Mansur'a önce ordusunun yenildiği şeklinde haber geldi, bunun üzerine Rey'e gitmeye karar verdi, daha sonra da müneccim Nevbaht gelerek zafer haberini getirdi. Önce bu habere inanmadı, daha sonra İbrahim'in öldüğü haberi gelince şu beyti temsil getirdi:

''Asasını bıraktı, maksadı gerçekleşti; yolcunun gözleri geri dönmekten dolayı aydın oldu.''

 

Mansur Müneccim Nevbaht'a Huceyze Nehri civarında iki bin cerib arazi bağışladı.

İbrahim'in başı Mansur'a getirilip önüne konuldu. O'nu görünce o kadar ağladı ki gözyaşları İbrahim'in yanağına düştü ve şöyle dedi: "Vallahi, böyle olmasını istemiyordum; fakat ikimiz birbirimizle imtihan edildik." Sonra genel bir meclis toplandı. Gelenler Mansur'u hoşnut etmek için İbrahim'in başına bakıp kötü sözler söylüyorlardı; Mansur ise hiç konuşmuyor, renkten renge giriyordu. Bu arada Ca'fer b. Hanzala ed-Darimi içeri girdi ve selam verdikten sonra: "Ey Mansur! Amcaoğlun hakkında yaptığın şeylerden dolayı Allah büyük ecirler versin. O'nun sana geçen haklarını Allah affetsin." şeklinde konuştu. Mansur'un benzi sarardı, O'na döndü ve: "Ey Ebu Halid! Merhaba, hoş geldin." dedi. Çevresindekiler böyle denmesinden memnun olduğunu anladılar ve buna benzer sözler söylemeğe başladılar.

 

Rivayete göre İbrahim'in başı yere konunca muhafızlardan birisi tükürmüş, Mansur da bu muhafızın dövülmesini emretmişti. Adamın dayaktan burnu kırıldı ve yüzü yaralandı. Bayılıncaya kadar dövdüler, sonra bacağından sürüyerek dışarı attırdı.

 

Başka bir rivayete göre Mansur bir müddet sonra Süfyan b. Muaviye'ye baktı ve: "Kötü kadının oğlu benden nasıl kurtulur, hayret." dedi.

İbrahim meselesi de böylece bitti. Allah O'ndan razı olsun.

 

 

 

ÇEŞİTLİ OLAYLAR

 

Bu yılda Türkler ve Hazarlar Babü'l-Ebvab'da ayaklanıp Armenia'da birçok Müslümam öldürdüler.

 

Yine bu yılda Seri b. Abdullah b. Haris b. Abbas Hac Emirliği yaptı.

Mekke'de görevliydi.
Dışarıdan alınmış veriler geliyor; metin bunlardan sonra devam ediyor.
-- pv_equiv track=rewrite | github.com/AjeyBharadwaj/SalemSpencerGenerator | main.py | fill_next
-- ===== SOURCE A (Python) =====
-- def fill_next(Series, Diff, Max):
--     Cur = Series[-1]
--
--     for i in range(Cur+1, Max+1):
--         CanAdd = True
--
--         # See if D is already there.
--         for j in Diff:
--             D = i - j
--             if D in Diff[j]:
--                 CanAdd = False
--                 break
--
--         if CanAdd is True:
--             # Now I can add
--             for j in Diff:
--                 D = i - j
--                 Diff[j].append(D)
--
--             Series.append(i)
--
--             Diff[i] = []
--             for j in Series:
--                 Diff[i].append(i - j)
--
--             return True, Series, Diff
--
--     return False, Series, Diff
-- ===== SOURCE B (Python) =====
-- def fill_next(Series, Diff, Max):
--     # Stage 1: collect every blocked successor value j + d in one pass over the table.
--     forbidden = {j + d for j, ds in Diff.items() for d in ds}
--     # Stage 2: pick the first candidate above Series[-1] that is not blocked.
--     i = next((k for k in range(Series[-1] + 1, Max + 1) if k not in forbidden), None)
--     if i is None:
--         return False, Series, Diff
--     # Stage 3: build the extended structures functionally (no in-place mutation).
--     new_series = Series + [i]
--     new_diff = {j: ds + [i - j] for j, ds in Diff.items()}
--     new_diff[i] = [i - j for j in new_series]
--     return True, new_series, new_diff
-- ===== Notes on version B (the rewrite author's own statement) =====
-- stated objective: alternative
-- what changed: B is staged and purely functional: it precomputes the forbidden-successor set {j+d} once, selects the first free candidate with a single set-membership test per candidate, and rebuilds Series/Diff by comprehensions, instead of A's per-candidate rescan of every difference list and in-place appends; A mutates Series/Diff in place while B returns fresh objects (return values are identical); on the generated inputs B was not measurably faster.
import Mathlib
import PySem

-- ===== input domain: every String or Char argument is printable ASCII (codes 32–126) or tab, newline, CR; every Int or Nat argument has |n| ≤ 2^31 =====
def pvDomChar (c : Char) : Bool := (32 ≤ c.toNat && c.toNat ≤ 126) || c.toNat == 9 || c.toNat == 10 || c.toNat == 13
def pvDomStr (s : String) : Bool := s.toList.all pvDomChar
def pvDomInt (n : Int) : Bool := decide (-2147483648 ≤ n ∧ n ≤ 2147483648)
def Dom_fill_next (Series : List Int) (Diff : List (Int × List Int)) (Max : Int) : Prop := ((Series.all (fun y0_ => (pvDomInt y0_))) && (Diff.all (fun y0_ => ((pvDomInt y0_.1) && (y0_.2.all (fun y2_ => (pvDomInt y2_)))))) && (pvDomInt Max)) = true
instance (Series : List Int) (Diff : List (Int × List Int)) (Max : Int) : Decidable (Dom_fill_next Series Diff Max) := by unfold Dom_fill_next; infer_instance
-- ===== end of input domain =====

-- A mutates Series/Diff in place, B builds fresh objects; the equivalence proved here is about the RETURN value only.
-- ===== PORT A =====
def pvCheckA (d : PySem.Dict Int (List Int)) (i : Int) : Bool :=
  d.keys.all (fun j => !((d.getD j []).contains (i - j)))

-- range(Cur+1, Max+1) is walked one candidate i at a time (fuel = number of remaining candidates).
def pvLoopA (Series : List Int) (d : PySem.Dict Int (List Int)) (i : Int) :
    Nat → Bool × List Int × (List (Int × List Int))
  | 0 => (false, Series, d.items)
  | fuel + 1 =>
    if pvCheckA d i then
      let d1 := d.keys.foldl (fun dd j => dd.modify j [] (· ++ [i - j])) d
      let S1 := Series ++ [i]
      let d2 := d1.insert i []
      let d3 := S1.foldl (fun dd j => dd.modify i [] (· ++ [i - j])) d2
      (true, S1, d3.items)
    else pvLoopA Series d (i + 1) fuel

def fill_next (Series : List Int) (Diff : List (Int × List Int)) (Max : Int) : Bool × List Int × (List (Int × List Int)) :=
  match PySem.List.pyGet? Series (-1) with
  | none => (false, Series, Diff)           -- Series[-1] raises IndexError: excluded by Pre_
  | some Cur => pvLoopA Series (PySem.Dict.mk Diff) (Cur + 1) (Max - Cur).toNat

-- ===== PORT B =====
-- Stage 1: the forbidden-successor set, built directly from the association list.
def pvForbidden (Diff : List (Int × List Int)) : PySem.Set Int :=
  PySem.Set.ofList (Diff.flatMap (fun p => p.2.map (fun dd => p.1 + dd)))

-- Stage 2: first candidate not in F (Python's next(... if k not in forbidden, None)).
def pvFindFree (F : PySem.Set Int) (i : Int) : Nat → Option Int
  | 0 => none
  | fuel + 1 => if F.contains i then pvFindFree F (i + 1) fuel else some i

def fill_next_alt (Series : List Int) (Diff : List (Int × List Int)) (Max : Int) : Bool × List Int × (List (Int × List Int)) :=
  match PySem.List.pyGet? Series (-1) with
  | none => (false, Series, Diff)           -- Series[-1] raises IndexError: excluded by Pre_
  | some Cur =>
    match pvFindFree (pvForbidden Diff) (Cur + 1) (Max - Cur).toNat with
    | none => (false, Series, Diff)
    | some i =>
      -- Stage 3: functional rebuild by comprehensions.
      let S1 := Series ++ [i]
      let nd := (PySem.Dict.mk (Diff.map (fun p => (p.1, p.2 ++ [i - p.1])))).insert i (S1.map (fun j => i - j))
      (true, S1, nd.items)

-- ===== PRECONDITION & SPEC =====
-- Pre_ excludes empty Series, on which both Pythons raise IndexError at Series[-1], and association
-- lists with duplicate keys, which do not represent any Python dict (Diff is a dict in Python).
def Pre_fill_next (Series : List Int) (Diff : List (Int × List Int)) (Max : Int) : Prop :=
  Series ≠ [] ∧ (Diff.map Prod.fst).Nodup
instance (Series : List Int) (Diff : List (Int × List Int)) (Max : Int) : Decidable (Pre_fill_next Series Diff Max) := by unfold Pre_fill_next; infer_instance
def pvWitness_fill_next : List Int × (List (Int × List Int)) × Int := ([1], [((1 : Int), [(0 : Int)])], 4)

def Spec_fill_next (Series : List Int) (Diff : List (Int × List Int)) (Max : Int) (out : Bool × List Int × (List (Int × List Int))) : Prop := out = fill_next_alt Series Diff Max
instance (Series : List Int) (Diff : List (Int × List Int)) (Max : Int) (out : Bool × List Int × (List (Int × List Int))) : Decidable (Spec_fill_next Series Diff Max out) := by unfold Spec_fill_next; infer_instance

-- ===== CLAIM (what is proved, stated in full; the proofs are below) =====
def Claim_equal_fill_next : Prop := ∀ (Series : List Int) (Diff : List (Int × List Int)) (Max : Int), Dom_fill_next Series Diff Max → Pre_fill_next Series Diff Max → Spec_fill_next Series Diff Max (fill_next Series Diff Max)

-- ===== LEMMAS AND PROOFS =====

-- A's per-candidate scan of the difference lists decides exactly membership in B's forbidden set,
-- and A's key-by-key append loops are B's comprehensions; proved below, then glued per range element.
lemma pv_getD (L : List (Int × List Int)) (hnd : (L.map Prod.fst).Nodup)
    {p : Int × List Int} (hp : p ∈ L) : (PySem.Dict.mk L).getD p.1 [] = p.2 :=
  PySem.Dict.getD_of_mem_items (PySem.Dict.mk L) (by simpa using hp)
    (by simpa [PySem.Dict.keys] using hnd) []

lemma pv_cond_eq (L : List (Int × List Int)) (hnd : (L.map Prod.fst).Nodup) (i : Int) :
    pvCheckA (PySem.Dict.mk L) i = !((pvForbidden L).contains i) := by
  rw [Bool.eq_iff_iff]
  simp only [pvCheckA, pvForbidden, List.all_eq_true, PySem.Set.contains_eq_listContains,
    List.contains_eq_mem, PySem.Set.mem_ofList, List.mem_flatMap, List.mem_map,
    Bool.not_eq_eq_eq_not, Bool.not_true, decide_eq_false_iff_not,
    PySem.Dict.keys]
  constructor
  · rintro h ⟨p, hp, dd, hdd, hsum⟩
    have := h p.1 ⟨p, hp, rfl⟩
    rw [pv_getD L hnd hp] at this
    exact this (by rw [show i - p.1 = dd by omega]; exact hdd)
  · rintro h x ⟨p, hp, rfl⟩ hmem
    rw [pv_getD L hnd hp] at hmem
    exact h ⟨p, hp, i - p.1, hmem, by ring⟩

lemma pv_modify_cons (q : Int × List Int) (M : List (Int × List Int)) (j : Int) (hj : j ≠ q.1)
    (f : List Int → List Int) :
    (PySem.Dict.mk (q :: M)).modify j [] f
      = PySem.Dict.mk (q :: ((PySem.Dict.mk M).modify j [] f).items) := by
  have hbeq : (q.1 == j) = false := by simp [Ne.symm hj]
  simp only [PySem.Dict.modify, PySem.Dict.insert, PySem.Dict.getD, PySem.Dict.get?,
    PySem.Dict.contains, List.any_cons, List.find?, hbeq, Bool.false_or]
  split_ifs with h <;> simp_all [List.cons_append]

lemma pv_foldl_modify_cons (K : List Int) (q : Int × List Int) (M : List (Int × List Int)) (i : Int)
    (h : q.1 ∉ K) :
    K.foldl (fun dd j => dd.modify j [] (· ++ [i - j])) (PySem.Dict.mk (q :: M))
      = PySem.Dict.mk (q :: (K.foldl (fun dd j => dd.modify j [] (· ++ [i - j])) (PySem.Dict.mk M)).items) := by
  induction K generalizing M with
  | nil => rfl
  | cons j K ih =>
    simp only [List.mem_cons, not_or] at h
    simp only [List.foldl_cons]
    rw [pv_modify_cons q M j (fun hc => h.1 hc.symm)]
    exact ih _ h.2

lemma pv_modify_all (L : List (Int × List Int)) (i : Int) (hnd : (L.map Prod.fst).Nodup) :
    (PySem.Dict.mk L).keys.foldl (fun dd j => dd.modify j [] (· ++ [i - j])) (PySem.Dict.mk L)
      = PySem.Dict.mk (L.map (fun p => (p.1, p.2 ++ [i - p.1]))) := by
  induction L with
  | nil => rfl
  | cons p L ih =>
    simp only [List.map_cons, List.nodup_cons] at hnd
    have hmap : ∀ v : List Int,
        L.map (fun r => if r.1 = p.1 then (p.1, v) else r) = L := by
      intro v
      conv_rhs => rw [← List.map_id L]
      refine List.map_congr_left ?_
      intro r hr
      have : r.1 ≠ p.1 := fun he => hnd.1 (he ▸ List.mem_map_of_mem (f := Prod.fst) hr)
      simp [this]
    have hstep : (PySem.Dict.mk (p :: L)).modify p.1 [] (· ++ [i - p.1])
        = PySem.Dict.mk ((p.1, p.2 ++ [i - p.1]) :: L) := by
      simp only [PySem.Dict.modify, PySem.Dict.insert, PySem.Dict.getD, PySem.Dict.get?,
        PySem.Dict.contains, List.any_cons, List.find?, beq_self_eq_true, Bool.true_or, if_true]
      simp [hmap]
    have hkeys : (PySem.Dict.mk (p :: L)).keys = p.1 :: (PySem.Dict.mk L).keys := by
      simp [PySem.Dict.keys]
    rw [hkeys]
    simp only [List.foldl_cons, hstep]
    rw [pv_foldl_modify_cons _ _ _ _ (by simpa [PySem.Dict.keys] using hnd.1)]
    rw [ih hnd.2]
    simp

-- A fills Diff[i] by an append loop over Series; that is one insert of the comprehension.
lemma pv_foldl_modify_insert (d1 : PySem.Dict Int (List Int)) (i : Int) (S : List Int) (acc : List Int) :
    S.foldl (fun dd j => dd.modify i [] (· ++ [i - j])) (d1.insert i acc)
      = d1.insert i (acc ++ S.map (fun j => i - j)) := by
  induction S generalizing acc with
  | nil => simp
  | cons x xs ih =>
    simp only [List.foldl_cons, List.map_cons]
    have hstep : (d1.insert i acc).modify i [] (· ++ [i - x]) = d1.insert i (acc ++ [i - x]) := by
      simp [PySem.Dict.modify, PySem.Dict.getD_insert_self, PySem.Dict.insert_insert_self]
    rw [hstep, ih]
    simp

lemma pv_loop_eq (Series : List Int) (L : List (Int × List Int)) (hnd : (L.map Prod.fst).Nodup)
    (fuel : Nat) (i0 : Int) :
    pvLoopA Series (PySem.Dict.mk L) i0 fuel
      = match pvFindFree (pvForbidden L) i0 fuel with
        | none => (false, Series, L)
        | some i =>
          (true, Series ++ [i],
            ((PySem.Dict.mk (L.map (fun p => (p.1, p.2 ++ [i - p.1])))).insert i
              ((Series ++ [i]).map (fun j => i - j))).items) := by
  induction fuel generalizing i0 with
  | zero => rfl
  | succ fuel ih =>
    simp only [pvLoopA, pvFindFree, pv_cond_eq L hnd i0]
    cases hc : (pvForbidden L).contains i0 with
    | true => simpa [hc] using ih (i0 + 1)
    | false =>
      simp only [Bool.not_false, if_true]
      rw [pv_modify_all L i0 hnd, pv_foldl_modify_insert]
      simp

-- ===== VERDICT (by name: the statement is the Claim_ definition above) =====
theorem fill_next_spec : Claim_equal_fill_next := by
  intro Series Diff Max _ hpre
  unfold Spec_fill_next fill_next fill_next_alt
  cases PySem.List.pyGet? Series (-1) with
  | none => rfl
  | some Cur =>
    simp only
    rw [pv_loop_eq Series Diff hpre.2 _ _]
Medine'de Abdullah b. Rebl', Küfe'de İsa b. Musa. Basra'da Selm b. Kuteybe el-Bahili vardı. Basra Kadısı Abbad b. Mansur idi. Mısır'da ise Yezid b. Hatim bulunuyordu.

 

Yine yıl içerisinde Mansur Musul'dan Malik b. Heysem'i azledip yerine oğlu Ca'fer b. Ebi Ca'fer Mansur'u tayin etti. O'nunla birlikte Harb b. Abdullah'ı da gönderdi. Bu zat büyük kumandanlarından biriydi ve Bağdat'taki Harbiyye'nin sahibiydi. Musul'un aşağısına bir köşk yaptırdı ve oraya yerleşti. Bugün hala ''Harb Köşkü'' diye bilinir. Ca'fer'in kızı ve Reşid'in hanımı Zübeyde bu evde doğdu. Köşkün yanında bugün mülkiyeti bize ait olan bir köy vardır. Orada sufıler için bir ribat inşa ettirdik ve bu köyü oraya vakfettik. Bu kitabın çoğunluğunu ben bu köydeki evimizde yazdım. Orası dünyanın en nezih ve en güzel yerlerindendir. Adı geçen köşkün izleri bugün hala görülebilmektedir. Zamanın yok edip değiştiremediği Allah'ı tesbih ederim.

 

Bu yılda Amr b. Meymun b. Mihran, Hasan b. Hasan b. Ali b. Ebi Talib (Muhammed ve İbrahim'in amcalarıydı. Mansur O'nu Medine'de yakalatıp hapsettirmişti, hapiste öldü), Abdülmelik b. Ebi Süleyman el-Arzemi, Yahya b. Haris ez-Zimari (yetmiş yaşındaydı), İsmail b. Ebi Halid el-Becell, Habib b. eş-Şehid (Ezr'in azatlısı idi, künyesi ''EbU şehid''di) öldüler.